Revenue rose 11% YoY to INR104.3b, with its core portfolio/Lloyd business increasing by ~12%/6%. EBITDA increased by 52.4% to INR15.7b as EBITDA margin rose 410bp YoY to 15% in FY21. Ad spends stood at 1.3% of sales v/s 3.4% of sales in FY20 as other expenses declined by 10% YoY. PBT grew to 54% YoY, while adjusted PAT was up 41% YoY to INR10.3b owing to a higher effective tax rate of 25.8% (FY20: 18.7%). b) Balance Sheet highlights: Net cash position stood at INR13.2b (v/s INR11b in FY20).

 

* Net debt/equity remained comfortable at -0.2x. c) Cash flow highlights:

Cash flow from operations fell 20% to INR6.6b owing to higher working capital requirements. Owing to moderate capex, FCF generation stood strong at INR5.4b (FY20: INR4.7b). d) Return ratios: On account of higher operating profit, RoE rose to ~20% from 17% in FY20. RoIC increased to 24% from 18.7% in FY20.

 

* Structural changes visible as brand Lloyd bounces back:

In FY20, Lloyd reported losses at the operating level owing to multiple challenges like: a) a sharp price erosion in TVs (~25% of FY19 revenue) due to fierce competition from Chinese players; b) loss of market share in ACs in 1HFY20 due to revamp of the distribution network from traditional channels to a Multi-Brand Retail format. A lockdown during the peak season also impacted AC sales towards FY21-end. However, Lloyd has turned around in FY21 (against our estimation of losses), aided by a revamped distribution network and an established manufacturing facility. The brand is well positioned to gain advantage from the ban on import of ACs with refrigerants. It has entered into the Refrigerator category and is setting up a facility for manufacturing Semi-Automatic Washing Machines inhouse. With this, it is now present across key Consumer Durables categories.

 

* PLI scheme and work from home (WFH) key structural changes:

HAVL is of the view that the PLI schemes announced across different sectors will lead to increase in capex intensity, while WFH has led to higher spending on housing products.
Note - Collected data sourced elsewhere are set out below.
lemma preElem_range (b i : Int) (hb : 0 ≤ b) (s : String) (h : pvPreElem b i s = true) :
    -(b + 1) ≤ pvColIndex b i s ∧ pvColIndex b i s < b + 1 := by
  unfold pvPreElem at h
  unfold pvColIndex
  cases hc : PySem.Str.pyGet? s i with
  | none => rw [hc] at h; simp at h
  | some c =>
    rw [hc] at h
    simp only [Option.getD_some]
    by_cases ha : (c.toNat : Int) - 96 < 0
    · simp only [ha, if_pos] at h ⊢
      simp only [Bool.and_eq_true, decide_eq_true_eq] at h
      exact h.2
    · simp only [ha, if_false] at h ⊢
      simp only [decide_eq_true_eq] at h
      omega

-- ===== VERDICT (by name: the statement is the Claim_ definition above) =====
theorem counting_sort_stable_str_spec : Claim_equal_counting_sort_stable_str := by
  intro nums b i _ hpre
  obtain ⟨hb, hall⟩ := hpre
  have hcol : ∀ s ∈ nums, -(b + 1) ≤ pvColIndex b i s ∧ pvColIndex b i s < b + 1 :=
    fun s hs => preElem_range b i hb s (hall s hs)
  have hkey : ∀ s ∈ nums, pvKey b i s < (b + 1).toNat :=
    fun s hs => key_lt b i s (hcol s hs).1 (hcol s hs).2
  -- B's side: buckets, then concatenation
  have hB : counting_sort_stable_str_alt nums b i
      = ((List.range (b + 1).toNat).map (fun j => pvFil b i nums j)).flatten := by
    unfold counting_sort_stable_str_alt
    have h := foldUpd b i (fun s v => v ++ [s]) ([] : List String) nums
      (List.replicate (b + 1).toNat []) (by simp) hcol
    simp only [] at h
    rw [h, PySem.List.foldl_append_eq_flatten, List.nil_append]
    congr 1
    apply List.map_congr_left
    intro j _
    rw [getD_replicate_any, PySem.List.foldl_append_singleton_eq_self, List.nil_append]
  -- A's side
  have hcnt : nums.foldl (fun ca s =>
        PySem.List.pySetD ca (pvColIndex b i s)
          (PySem.List.pyGetD ca (pvColIndex b i s) 0 + 1))
      (List.replicate (b + 1).toNat 0)
      = (List.range (b + 1).toNat).map (fun j => (pvCnt b i nums j : Int)) := by
    have h := foldUpd b i (fun _ v => v + 1) (0 : Int) nums
      (List.replicate (b + 1).toNat 0) (by simp) hcol
    simp only [] at h
    rw [h]
    apply List.map_congr_left
    intro j _
    rw [getD_replicate_any, PySem.List.foldl_add (g := fun _ => (1 : Int)),
      PySem.List.sum_map_const_int]
    simp only [pvCnt, pvFil, List.countP_eq_length_filter]
    ring
  have hN1 : 1 ≤ (b + 1).toNat := by omega
  have hpos : (PySem.List.pyRange 1 (b + 1) 1).foldl (fun pa j =>
        PySem.List.pySetD pa j
          (PySem.List.pyGetD pa (j - 1) 0 +
           PySem.List.pyGetD ((List.range (b + 1).toNat).map (fun k => (pvCnt b i nums k : Int))) (j - 1) 0))
      (PySem.List.pySetD (List.replicate (b + 1).toNat 0) 0 1)
      = (List.range (b + 1).toNat).map (fun j =>
          if j < (b + 1).toNat then
            ((List.range j).map (fun l =>
              ((List.range (b + 1).toNat).map (fun k => (pvCnt b i nums k : Int))).getD l 0)).sum + 1
          else 0) := by
    have h := posAux ((List.range (b + 1).toNat).map (fun k => (pvCnt b i nums k : Int)))
      (b + 1).toNat hN1 (b + 1).toNat (by omega) (le_refl _)
    rw [show (((b + 1).toNat : Nat) : Int) = b + 1 by omega] at h
    exact h
  have hposval : ∀ j, j < (b + 1).toNat →
      ((List.range (b + 1).toNat).map (fun j =>
          if j < (b + 1).toNat then
            ((List.range j).map (fun l =>
              ((List.range (b + 1).toNat).map (fun k => (pvCnt b i nums k : Int))).getD l 0)).sum + 1
          else 0)).getD j 0
      = (pvStart b i (List.replicate (b + 1).toNat ([] : List String)) nums j : Int)
        + ((List.replicate (b + 1).toNat ([] : List String)).getD j []).length + 1 := by
    intro j hj
    rw [getD_map_range _ _ _ _ hj, if_pos hj, getD_replicate_any]
    have h1 : ∀ l ∈ List.range j,
        ((List.range (b + 1).toNat).map (fun k => (pvCnt b i nums k : Int))).getD l 0
        = ((pvCnt b i nums l : Nat) : Int) := by
      intro l hl
      simp only [List.mem_range] at hl
      rw [getD_map_range _ _ _ _ (by omega)]
    rw [List.map_congr_left h1]
    unfold pvStart
    push_cast
    have h2 : ∀ l ∈ List.range j,
        (((List.replicate (b + 1).toNat ([] : List String)).getD l []).length + pvCnt b i nums l : Nat)
          = pvCnt b i nums l := by
      intro l _
      rw [getD_replicate_any]
      simp
    rw [List.map_congr_left h2]
    simp [List.map_map, Function.comp_def]
  have hinit : List.replicate nums.length ""
      = pvBlocks b i (List.replicate (b + 1).toNat ([] : List String)) nums := by
    unfold pvBlocks
    have h1 : ∀ j ∈ List.range (List.replicate (b + 1).toNat ([] : List String)).length,
        (List.replicate (b + 1).toNat ([] : List String)).getD j []
          ++ List.replicate (pvCnt b i nums j) ""
        = List.replicate (pvCnt b i nums j) "" := by
      intro j _
      rw [getD_replicate_any, List.nil_append]
    rw [List.map_congr_left h1]
    simp only [List.length_replicate]
    rw [flatten_map_replicate (pvCnt b i nums) "" (List.range (b + 1).toNat),
      sum_cnt b i nums hkey]
  have hA : counting_sort_stable_str nums b i
      = ((List.range (b + 1).toNat).map (fun j => pvFil b i nums j)).flatten := by
    unfold counting_sort_stable_str
    simp only []
    rw [hcnt, hpos, hinit]
    rw [loop3 b i hb nums (List.replicate (b + 1).toNat []) _ (by simp) (by simp) hcol hposval]
    congr 1
    apply List.map_congr_left
    intro j _
    rw [getD_replicate_any, List.nil_append]
  unfold Spec_counting_sort_stable_str
  rw [hA, hB]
Both these measures act as structural boosters for growth across all key categories of HAVL and Lloyd.

 

* Valuation and view:

HAVL rightly utilized all its cost levers (ad spends, employee costs, travel costs, etc.) in FY21, thereby resulting in an expansion in EBITDA margin to 15% (+410bps YoY) and EPS growth of over 40%. While near-term ad spends may remain low due to the second COVID wave, other levers (such as employee costs) may be difficult to utilize going forward. We expect margin to settle at 13% by FY24, closer to its margin trend, as ad spends return. Thus, our FY21-24E EPS CAGR stands at 12% (v/s revenue/EBITDA CAGR of 14%/9%). We maintain our Neutral rating, with a TP of INR1,030 (50x FY23E EPS).